-- pv_equiv track=rewrite | github.com/IzaacMammadov/AOC-2023 | Day 12/Problem1.py | is_valid_arrangement
-- ===== SOURCE A (Python) =====
-- def is_valid_arrangement(arrangement, groups):
--     """Checks if a certain arrangement of #s and .s matches up with the groupings we expect"""
--     groups_seen = []
--     current_streak = 0
--     for char in arrangement:
--         if char == "#":
--             current_streak += 1
--         elif current_streak:
--             groups_seen.append(current_streak)
--             current_streak = 0
--     if current_streak:
--         groups_seen.append(current_streak)
--     return groups_seen == groups
-- ===== SOURCE B (Python) =====
-- def is_valid_arrangement(arrangement, groups):
--     """Collect the positions of '#' characters, then check that `groups`
--     partitions the position list into maximal consecutive blocks covering it."""
--     idxs = [i for i, c in enumerate(arrangement) if c == "#"]
--     pos = 0
--     for g in groups:
--         if g <= 0 or pos + g > len(idxs):
--             return False
--         if idxs[pos + g - 1] - idxs[pos] != g - 1:
--             return False
--         if pos > 0 and idxs[pos] - idxs[pos - 1] == 1:
--             return False
--         pos += g
--     return pos == len(idxs)
-- ===== Notes on version B (the rewrite author's own statement) =====
-- stated objective: alternative
-- what changed: Instead of scanning characters with a streak counter and two flush sites to build a run-length list, B first collects the positions of '#' characters and then iterates over the expected groups, verifying that each group carves off a consecutive, maximal block of positions and that all positions are consumed.
import Mathlib
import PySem

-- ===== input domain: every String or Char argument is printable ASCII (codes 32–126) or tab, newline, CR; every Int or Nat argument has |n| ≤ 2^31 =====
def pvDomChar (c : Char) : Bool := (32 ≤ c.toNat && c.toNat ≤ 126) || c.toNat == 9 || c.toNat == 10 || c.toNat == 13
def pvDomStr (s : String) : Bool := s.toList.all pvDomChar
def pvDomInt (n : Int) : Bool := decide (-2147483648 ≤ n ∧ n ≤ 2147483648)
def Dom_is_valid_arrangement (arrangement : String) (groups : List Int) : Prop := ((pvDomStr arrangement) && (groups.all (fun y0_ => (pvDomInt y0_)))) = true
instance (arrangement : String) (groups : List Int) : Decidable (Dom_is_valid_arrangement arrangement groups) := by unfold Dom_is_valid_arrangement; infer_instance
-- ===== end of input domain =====

-- B replaces A's streak-counter scan (building a run-length list, then one comparison) by a
-- position-based check: collect the indices of '#' and verify that `groups` partitions that
-- index list into maximal consecutive blocks covering all of it (objective: alternative).


-- ===== PORT A =====
-- one step of A's for-loop over the characters; state = (groups_seen, current_streak)
def pvStepA (p : List Int × Int) (ch : Char) : List Int × Int :=
  if ch = '#' then (p.1, p.2 + 1)
  else if p.2 ≠ 0 then (p.1 ++ [p.2], 0)
  else p

-- A's flush-after-the-loop: 'if current_streak: groups_seen.append(current_streak)'
def pvFlushA (st : List Int × Int) : List Int :=
  if st.2 ≠ 0 then st.1 ++ [st.2] else st.1

def is_valid_arrangement (arrangement : String) (groups : List Int) : Bool :=
  pvFlushA (arrangement.toList.foldl pvStepA ([], 0)) == groups

-- ===== PORT B =====
-- '[i for i, c in enumerate(arrangement) if c == "#"]', enumerate's counter carried explicitly
def pvIdxsFrom : Int → List Char → List Int
  | _, [] => []
  | i, c :: cs => if c = '#' then i :: pvIdxsFrom (i + 1) cs else pvIdxsFrom (i + 1) cs

-- 'idxs[k]' for indices the loop has already bounds-checked (exact there: pyGet? is some)
def pvGetI (xs : List Int) (i : Int) : Int := (PySem.List.pyGet? xs i).getD 0

-- Source B's for-loop over groups, state = pos; the trailing 'return pos == len(idxs)' is the [] case
def pvCheckB (idxs : List Int) : Int → List Int → Bool
  | pos, [] => pos == (idxs.length : Int)
  | pos, g :: gs =>
    if g ≤ 0 || pos + g > (idxs.length : Int) then false
    else if pvGetI idxs (pos + g - 1) - pvGetI idxs pos != g - 1 then false
    else if pos > 0 && (pvGetI idxs pos - pvGetI idxs (pos - 1) == 1) then false
    else pvCheckB idxs (pos + g) gs

def is_valid_arrangement_alt (arrangement : String) (groups : List Int) : Bool :=
  pvCheckB (pvIdxsFrom 0 arrangement.toList) 0 groups

-- ===== PRECONDITION & SPEC =====
def Spec_is_valid_arrangement (arrangement : String) (groups : List Int) (out : Bool) : Prop := out = is_valid_arrangement_alt arrangement groups
instance (arrangement : String) (groups : List Int) (out : Bool) : Decidable (Spec_is_valid_arrangement arrangement groups out) := by unfold Spec_is_valid_arrangement; infer_instance

-- ===== CLAIM (what is proved, stated in full; the proofs are below) =====
def Claim_equal_is_valid_arrangement : Prop := ∀ (arrangement : String) (groups : List Int), Dom_is_valid_arrangement arrangement groups → Spec_is_valid_arrangement arrangement groups (is_valid_arrangement arrangement groups)

-- ===== LEMMAS AND PROOFS =====

-- the '#'-run lengths of cs, with a pending streak s (characterises A's scan)
def pvRuns : List Char → Int → List Int
  | [], s => if s ≠ 0 then [s] else []
  | c :: cs, s => if c = '#' then pvRuns cs (s + 1) else if s ≠ 0 then s :: pvRuns cs 0 else pvRuns cs 0

-- length of the leading '#' run
def pvRunLen : List Char → Nat
  | [] => 0
  | c :: cs => if c = '#' then pvRunLen cs + 1 else 0

-- unfold helpers
theorem pvIdxsFrom_hash (i : Int) (cs : List Char) : pvIdxsFrom i ('#' :: cs) = i :: pvIdxsFrom (i + 1) cs := by
  simp [pvIdxsFrom]
theorem pvIdxsFrom_not (i : Int) (c : Char) (cs : List Char) (h : c ≠ '#') :
    pvIdxsFrom i (c :: cs) = pvIdxsFrom (i + 1) cs := by simp [pvIdxsFrom, h]
theorem pvRunLen_hash (cs : List Char) : pvRunLen ('#' :: cs) = pvRunLen cs + 1 := by simp [pvRunLen]
theorem pvRunLen_not (c : Char) (cs : List Char) (h : c ≠ '#') : pvRunLen (c :: cs) = 0 := by
  simp [pvRunLen, h]
theorem pvRuns_hash (cs : List Char) (s : Int) : pvRuns ('#' :: cs) s = pvRuns cs (s + 1) := by
  simp [pvRuns]
theorem pvRuns_not (c : Char) (cs : List Char) (h : c ≠ '#') : pvRuns (c :: cs) 0 = pvRuns cs 0 := by
  simp [pvRuns, h]

theorem pvFoldA_runs (cs : List Char) : ∀ (acc : List Int) (s : Int),
    pvFlushA (List.foldl pvStepA (acc, s) cs) = acc ++ pvRuns cs s := by
  induction cs with
  | nil => intro acc s; simp [pvRuns, pvFlushA]; split_ifs <;> simp
  | cons c cs ih =>
    intro acc s
    by_cases hc : c = '#'
    · simp [List.foldl_cons, pvStepA, hc, pvRuns, ih]
    · by_cases hs : s ≠ 0
      · simp [List.foldl_cons, pvStepA, hc, hs, pvRuns, ih]
      · simp at hs
        simp [List.foldl_cons, pvStepA, hc, hs, pvRuns, ih]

⁂

- [REQUIREMENT]
The exact lines of the material above starting at the one that contains "<= 0 or pos" and ending at the one that contains "-- position-based check: collect" are what to retype; leave out everything else.

- [ANSWER]
--         if g <= 0 or pos + g > len(idxs):
--             return False
--         if idxs[pos + g - 1] - idxs[pos] != g - 1:
--             return False
--         if pos > 0 and idxs[pos] - idxs[pos - 1] == 1:
--             return False
--         pos += g
--     return pos == len(idxs)
-- ===== Notes on version B (the rewrite author's own statement) =====
-- stated objective: alternative
-- what changed: Instead of scanning characters with a streak counter and two flush sites to build a run-length list, B first collects the positions of '#' characters and then iterates over the expected groups, verifying that each group carves off a consecutive, maximal block of positions and that all positions are consumed.
import Mathlib
import PySem

-- ===== input domain: every String or Char argument is printable ASCII (codes 32–126) or tab, newline, CR; every Int or Nat argument has |n| ≤ 2^31 =====
def pvDomChar (c : Char) : Bool := (32 ≤ c.toNat && c.toNat ≤ 126) || c.toNat == 9 || c.toNat == 10 || c.toNat == 13
def pvDomStr (s : String) : Bool := s.toList.all pvDomChar
def pvDomInt (n : Int) : Bool := decide (-2147483648 ≤ n ∧ n ≤ 2147483648)
def Dom_is_valid_arrangement (arrangement : String) (groups : List Int) : Prop := ((pvDomStr arrangement) && (groups.all (fun y0_ => (pvDomInt y0_)))) = true
instance (arrangement : String) (groups : List Int) : Decidable (Dom_is_valid_arrangement arrangement groups) := by unfold Dom_is_valid_arrangement; infer_instance
-- ===== end of input domain =====

-- B replaces A's streak-counter scan (building a run-length list, then one comparison) by a
-- position-based check: collect the indices of '#' and verify that `groups` partitions that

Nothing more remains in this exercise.